The answer must consist of each line below that holds the word "counts", copied as it stands.

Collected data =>
§ §
-- pv_equiv track=rewrite | github.com/rsoni8672/algorithms | leetcode/2038_remove_coloured_pieces.py | winner_of_game
-- ===== SOURCE A (Python) =====
-- def winner_of_game(colors: str) -> bool:
--     player = 0
--
--     a_index = 1
--     b_index = 1
--
--     last_played = None
--     while a_index < len(colors) - 1 or b_index < len(colors) - 1:
--         played = False
--         if player == 0:
--             player = 1
--             while not played and a_index < len(colors) - 1:
--                 if colors[a_index] == 'A' and colors[a_index - 1] == 'A' and colors[a_index + 1] == 'A':
--                     played = True
--                     a_index += 1
--                     last_played = 0
--                     break
--                 a_index += 1
--         else:
--             player = 0
--             while not played and b_index < len(colors) - 1:
--                 if colors[b_index] == 'B' and colors[b_index - 1] == 'B' and colors[b_index + 1] == 'B':
--                     played = True
--                     b_index += 1
--                     last_played = 1
--                     break
--                 b_index += 1
--
--         if not played:
--             if player == 0:
--                 return True
--             else:
--                 return False
--     if last_played is None:
--         return False
--     else:
--         if last_played== 0:
--             return True
--         else:
--             return False
-- ===== SOURCE B (Python) =====
-- def winner_of_game(colors: str) -> bool:
--     # Single pass: count each player's total available moves (overlapping
--     # same-colour triples) and compare; no turn-by-turn simulation.
--     count_a = count_b = 0
--     for i in range(1, len(colors) - 1):
--         if colors[i - 1] == colors[i] == colors[i + 1]:
--             if colors[i] == 'A':
--                 count_a += 1
--             elif colors[i] == 'B':
--                 count_b += 1
--     return count_a > count_b
-- ===== Notes on version B (the rewrite author's own statement) =====
-- stated objective: simpler
-- what changed: Replaces the two-pointer alternating-turn simulation with a single pass that counts each player's overlapping same-colour triples and returns countA > countB.
import Mathlib
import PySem

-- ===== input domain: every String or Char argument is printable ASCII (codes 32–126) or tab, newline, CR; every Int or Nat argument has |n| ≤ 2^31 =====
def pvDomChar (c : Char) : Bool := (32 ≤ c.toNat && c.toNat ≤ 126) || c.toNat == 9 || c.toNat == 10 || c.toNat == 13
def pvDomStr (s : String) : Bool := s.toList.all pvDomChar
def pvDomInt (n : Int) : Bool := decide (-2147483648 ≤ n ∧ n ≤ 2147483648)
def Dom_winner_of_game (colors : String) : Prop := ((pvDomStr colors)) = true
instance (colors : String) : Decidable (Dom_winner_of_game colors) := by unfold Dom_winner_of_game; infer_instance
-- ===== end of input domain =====

-- B replaces A's two-pointer alternating-turn simulation by a single pass counting each
-- player's overlapping same-colour triples and comparing the counts (objective: simpler).


-- ===== PORT A =====
-- Inner `while` loop of A, one instance per player (the two Python loops are identical up
-- to the colour `c`): scan from index i for the next position whose neighbours and itself
-- are all `c`; return the index just past it (the updated a_index/b_index), none if the
-- scan exhausts.  `fuel` is a structural totality guard only: every call passes
-- fuel ≥ cs.length - 1 - i, so the 0-branch is never the reason a scan stops.
-- Indices stay ≥ 1 and < len-1 under the guard, so `List.getD` is exact for Python's
-- colors[i-1]/colors[i]/colors[i+1].
def innerScan (cs : List Char) (c : Char) (i : Nat) : Nat → Option Nat
  | 0 => none
  | f + 1 =>
    if i < cs.length - 1 then
      if cs.getD i ' ' = c ∧ cs.getD (i - 1) ' ' = c ∧ cs.getD (i + 1) ' ' = c then
        some (i + 1)
      else
        innerScan cs c (i + 1) f
    else
      none

-- A's final `if last_played is None / == 0` chain after the outer loop exits.
def finalResult (last : Option Nat) : Bool :=
  match last with
  | none => false
  | some lp => if lp = 0 then true else false

-- Outer `while` loop of A: state (player, a_index, b_index, last_played); `fuel` again a
-- structural totality guard (each iteration strictly advances a_index or b_index).
def loopA (cs : List Char) (player : Nat) (a b : Nat) (last : Option Nat) : Nat → Bool
  | 0 => false
  | f + 1 =>
    if a < cs.length - 1 ∨ b < cs.length - 1 then
      if player = 0 then
        match innerScan cs 'A' a cs.length with
        | some a2 => loopA cs 1 a2 b (some 0) f
        | none => false        -- Alice could not play: player is now 1, return False
      else
        match innerScan cs 'B' b cs.length with
        | some b2 => loopA cs 0 a b2 (some 1) f
        | none => true         -- Bob could not play: player is now 0, return True
    else
      finalResult last

def winner_of_game (colors : String) : Bool :=
  loopA colors.toList 0 1 1 none (2 * colors.toList.length + 1)

-- ===== PORT B =====
-- Source B's single for-loop over range(1, len-1), accumulating (count_a, count_b);
-- `fuel` is the same structural totality guard (callers pass fuel ≥ cs.length - 1 - i).
def countLoop (cs : List Char) (i ca cb : Nat) : Nat → Nat × Nat
  | 0 => (ca, cb)
  | f + 1 =>
    if i < cs.length - 1 then
      if cs.getD (i - 1) ' ' = cs.getD i ' ' ∧ cs.getD i ' ' = cs.getD (i + 1) ' ' then
        if cs.getD i ' ' = 'A' then countLoop cs (i + 1) (ca + 1) cb f
        else if cs.getD i ' ' = 'B' then countLoop cs (i + 1) ca (cb + 1) f
        else countLoop cs (i + 1) ca cb f
      else countLoop cs (i + 1) ca cb f
    else (ca, cb)

def winner_of_game_alt (colors : String) : Bool :=
  let p := countLoop colors.toList 1 0 0 colors.toList.length
  decide (p.2 < p.1)

-- ===== PRECONDITION & SPEC =====
def Spec_winner_of_game (colors : String) (out : Bool) : Prop := out = winner_of_game_alt colors
instance (colors : String) (out : Bool) : Decidable (Spec_winner_of_game colors out) := by unfold Spec_winner_of_game; infer_instance

-- ===== CLAIM (what is proved, stated in full; the proofs are below) =====
def Claim_equal_winner_of_game : Prop := ∀ (colors : String), Dom_winner_of_game colors → Spec_winner_of_game colors (winner_of_game colors)

-- ===== LEMMAS AND PROOFS =====

-- Proof-side suffix counts: sfx cs i = (#A-triples at positions ≥ i, #B-triples at positions ≥ i).
def sfx (cs : List Char) (i : Nat) : Nat × Nat :=
  if i < cs.length - 1 then
    let rest := sfx cs (i + 1)
    if cs.getD (i - 1) ' ' = cs.getD i ' ' ∧ cs.getD i ' ' = cs.getD (i + 1) ' ' then
      if cs.getD i ' ' = 'A' then (rest.1 + 1, rest.2)
      else if cs.getD i ' ' = 'B' then (rest.1, rest.2 + 1)
      else rest
    else rest
  else (0, 0)
termination_by cs.length - 1 - i

theorem sfx_stop (cs : List Char) (i : Nat) (h : ¬ i < cs.length - 1) : sfx cs i = (0, 0) := by
  rw [sfx, if_neg h]

theorem finalResult_of_ne (last : Option Nat) (h : last ≠ some 0) : finalResult last = false := by
  cases last with
  | none => rfl
  | some k => cases k with
    | zero => exact absurd rfl h
    | succ k => rfl

theorem countLoop_eq (cs : List Char) :
    ∀ (fuel i ca cb : Nat), cs.length - 1 - i ≤ fuel →
      countLoop cs i ca cb fuel = (ca + (sfx cs i).1, cb + (sfx cs i).2) := by
  intro fuel
  induction fuel with
  | zero =>
    intro i ca cb hf
    have h1 : ¬ i < cs.length - 1 := by omega
    rw [countLoop, sfx_stop cs i h1]
    simp
  | succ f ih =>
    intro i ca cb hf
    rw [countLoop, sfx]
    by_cases h1 : i < cs.length - 1
    · rw [if_pos h1, if_pos h1]
      have hf2 : cs.length - 1 - (i + 1) ≤ f := by omega
      by_cases h2 : cs.getD (i - 1) ' ' = cs.getD i ' ' ∧ cs.getD i ' ' = cs.getD (i + 1) ' '
      · rw [if_pos h2, if_pos h2]
        by_cases hA : cs.getD i ' ' = 'A'
        · rw [if_pos hA, if_pos hA, ih (i + 1) (ca + 1) cb hf2]
          simp; omega
        · rw [if_neg hA, if_neg hA]
          by_cases hB : cs.getD i ' ' = 'B'
          · rw [if_pos hB, if_pos hB, ih (i + 1) ca (cb + 1) hf2]
            simp; omega
          · rw [if_neg hB, if_neg hB, ih (i + 1) ca cb hf2]
      · rw [if_neg h2, if_neg h2, ih (i + 1) ca cb hf2]
    · rw [if_neg h1, if_neg h1]; simp

-- One unfolding step of sfx's first component, phrased with A's triple condition.
theorem sfx_fst_step (cs : List Char) (i : Nat) (h1 : i < cs.length - 1) :
    (sfx cs i).1 =
      if cs.getD i ' ' = 'A' ∧ cs.getD (i - 1) ' ' = 'A' ∧ cs.getD (i + 1) ' ' = 'A' then
        (sfx cs (i + 1)).1 + 1
      else (sfx cs (i + 1)).1 := by
  rw [sfx, if_pos h1]
  split_ifs with hE hA hB hP hP hP hP <;> simp_all

theorem sfx_snd_step (cs : List Char) (i : Nat) (h1 : i < cs.length - 1) :
    (sfx cs i).2 =
      if cs.getD i ' ' = 'B' ∧ cs.getD (i - 1) ' ' = 'B' ∧ cs.getD (i + 1) ' ' = 'B' then
        (sfx cs (i + 1)).2 + 1
      else (sfx cs (i + 1)).2 := by
  rw [sfx, if_pos h1]
  split_ifs with hE hA hB hP hP hP hP <;> simp_all

theorem innerScan_some_bounds (cs : List Char) (c : Char) :
    ∀ (fuel i j : Nat), innerScan cs c i fuel = some j → i < j ∧ j ≤ cs.length - 1 := by
  intro fuel
  induction fuel with
  | zero => intro i j h; rw [innerScan] at h; exact absurd h (by simp)
  | succ f ih =>
    intro i j h
    rw [innerScan] at h
    by_cases h1 : i < cs.length - 1
    · rw [if_pos h1] at h
      by_cases h2 : cs.getD i ' ' = c ∧ cs.getD (i - 1) ' ' = c ∧ cs.getD (i + 1) ' ' = c
      · rw [if_pos h2] at h
        have : i + 1 = j := Option.some.inj h
        omega
      · rw [if_neg h2] at h
        have := ih (i + 1) j h
        omega
    · rw [if_neg h1] at h; exact absurd h (by simp)

theorem innerA_none (cs : List Char) :
    ∀ (fuel i : Nat), cs.length - 1 - i ≤ fuel → innerScan cs 'A' i fuel = none →
      (sfx cs i).1 = 0 := by
  intro fuel
  induction fuel with
  | zero =>
    intro i hf _
    have h1 : ¬ i < cs.length - 1 := by omega
    rw [sfx_stop cs i h1]
  | succ f ih =>
    intro i hf h
    rw [innerScan] at h
    by_cases h1 : i < cs.length - 1
    · rw [if_pos h1] at h
      by_cases h2 : cs.getD i ' ' = 'A' ∧ cs.getD (i - 1) ' ' = 'A' ∧ cs.getD (i + 1) ' ' = 'A'
      · rw [if_pos h2] at h; exact absurd h (by simp)
      · rw [if_neg h2] at h
        rw [sfx_fst_step cs i h1, if_neg h2]
        exact ih (i + 1) (by omega) h
    · rw [sfx_stop cs i h1]

theorem innerA_some (cs : List Char) :
    ∀ (fuel i j : Nat), innerScan cs 'A' i fuel = some j →
      (sfx cs i).1 = (sfx cs j).1 + 1 := by
  intro fuel
  induction fuel with
  | zero => intro i j h; rw [innerScan] at h; exact absurd h (by simp)
  | succ f ih =>
    intro i j h
    rw [innerScan] at h
    by_cases h1 : i < cs.length - 1
    · rw [if_pos h1] at h
      by_cases h2 : cs.getD i ' ' = 'A' ∧ cs.getD (i - 1) ' ' = 'A' ∧ cs.getD (i + 1) ' ' = 'A'
      · rw [if_pos h2] at h
        rw [sfx_fst_step cs i h1, if_pos h2, Option.some.inj h]
      · rw [if_neg h2] at h
        rw [sfx_fst_step cs i h1, if_neg h2]
        exact ih (i + 1) j h
    · rw [if_neg h1] at h; exact absurd h (by simp)

theorem innerB_none (cs : List Char) :
    ∀ (fuel i : Nat), cs.length - 1 - i ≤ fuel → innerScan cs 'B' i fuel = none →
      (sfx cs i).2 = 0 := by
  intro fuel
  induction fuel with
  | zero =>
    intro i hf _
    have h1 : ¬ i < cs.length - 1 := by omega
    rw [sfx_stop cs i h1]
  | succ f ih =>
    intro i hf h
    rw [innerScan] at h
    by_cases h1 : i < cs.length - 1
    · rw [if_pos h1] at h
      by_cases h2 : cs.getD i ' ' = 'B' ∧ cs.getD (i - 1) ' ' = 'B' ∧ cs.getD (i + 1) ' ' = 'B'
      · rw [if_pos h2] at h; exact absurd h (by simp)
      · rw [if_neg h2] at h
        rw [sfx_snd_step cs i h1, if_neg h2]
        exact ih (i + 1) (by omega) h
    · rw [sfx_stop cs i h1]

theorem innerB_some (cs : List Char) :
    ∀ (fuel i j : Nat), innerScan cs 'B' i fuel = some j →
      (sfx cs i).2 = (sfx cs j).2 + 1 := by
  intro fuel
  induction fuel with
  | zero => intro i j h; rw [innerScan] at h; exact absurd h (by simp)
  | succ f ih =>
    intro i j h
    rw [innerScan] at h
    by_cases h1 : i < cs.length - 1
    · rw [if_pos h1] at h
      by_cases h2 : cs.getD i ' ' = 'B' ∧ cs.getD (i - 1) ' ' = 'B' ∧ cs.getD (i + 1) ' ' = 'B'
      · rw [if_pos h2] at h
        rw [sfx_snd_step cs i h1, if_pos h2, Option.some.inj h]
      · rw [if_neg h2] at h
        rw [sfx_snd_step cs i h1, if_neg h2]
        exact ih (i + 1) j h
    · rw [if_neg h1] at h; exact absurd h (by simp)

-- Invariant of A's outer loop: the mover wins iff it has strictly more remaining moves.
-- Reachable states pair player 0 with last ∈ {none, some 1} and player 1 with last = some 0.
theorem loop_main (cs : List Char) :
    ∀ fuel a b, cs.length - 1 - a + (cs.length - 1 - b) < fuel →
      ((∀ last, last ≠ some 0 →
          loopA cs 0 a b last fuel = decide ((sfx cs b).2 < (sfx cs a).1)) ∧
       loopA cs 1 a b (some 0) fuel = decide ((sfx cs b).2 ≤ (sfx cs a).1)) := by
  intro fuel
  induction fuel with
  | zero => intro a b hm; omega
  | succ f ih =>
    intro a b hm
    constructor
    · intro last hlast
      rw [loopA]
      by_cases hg : a < cs.length - 1 ∨ b < cs.length - 1
      · rw [if_pos hg, if_pos rfl]
        split
        next a2 hs =>
          have hbd := innerScan_some_bounds cs 'A' cs.length a a2 hs
          have hm2 : cs.length - 1 - a2 + (cs.length - 1 - b) < f := by omega
          rw [(ih a2 b hm2).2, innerA_some cs cs.length a a2 hs]
          simp
        next hs =>
          rw [innerA_none cs cs.length a (by omega) hs]
          simp
      · rw [if_neg hg]
        have ha : ¬ a < cs.length - 1 := by omega
        have hb : ¬ b < cs.length - 1 := by omega
        rw [sfx_stop cs a ha, sfx_stop cs b hb, finalResult_of_ne last hlast]
        rfl
    · rw [loopA]
      by_cases hg : a < cs.length - 1 ∨ b < cs.length - 1
      · rw [if_pos hg, if_neg (by omega : ¬ (1 : Nat) = 0)]
        split
        next b2 hs =>
          have hbd := innerScan_some_bounds cs 'B' cs.length b b2 hs
          have hm2 : cs.length - 1 - a + (cs.length - 1 - b2) < f := by omega
          rw [(ih a b2 hm2).1 (some 1) (by simp), innerB_some cs cs.length b b2 hs]
          simp
        next hs =>
          rw [innerB_none cs cs.length b (by omega) hs]
          simp
      · rw [if_neg hg]
        have ha : ¬ a < cs.length - 1 := by omega
        have hb : ¬ b < cs.length - 1 := by omega
        rw [sfx_stop cs a ha, sfx_stop cs b hb]
        rfl

-- ===== VERDICT (by name: the statement is the Claim_ definition above) =====
theorem winner_of_game_spec : Claim_equal_winner_of_game := by
  intro colors _
  unfold Spec_winner_of_game winner_of_game winner_of_game_alt
  rw [countLoop_eq colors.toList colors.toList.length 1 0 0 (by omega)]
  have := (loop_main colors.toList (2 * colors.toList.length + 1) 1 1 (by omega)).1 none (by simp)
  rw [this]
  simp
§ §
The completed task =>
-- what changed: Replaces the two-pointer alternating-turn simulation with a single pass that counts each player's overlapping same-colour triples and returns countA > countB.
-- player's overlapping same-colour triples and comparing the counts (objective: simpler).
-- Proof-side suffix counts: sfx cs i = (#A-triples at positions ≥ i, #B-triples at positions ≥ i).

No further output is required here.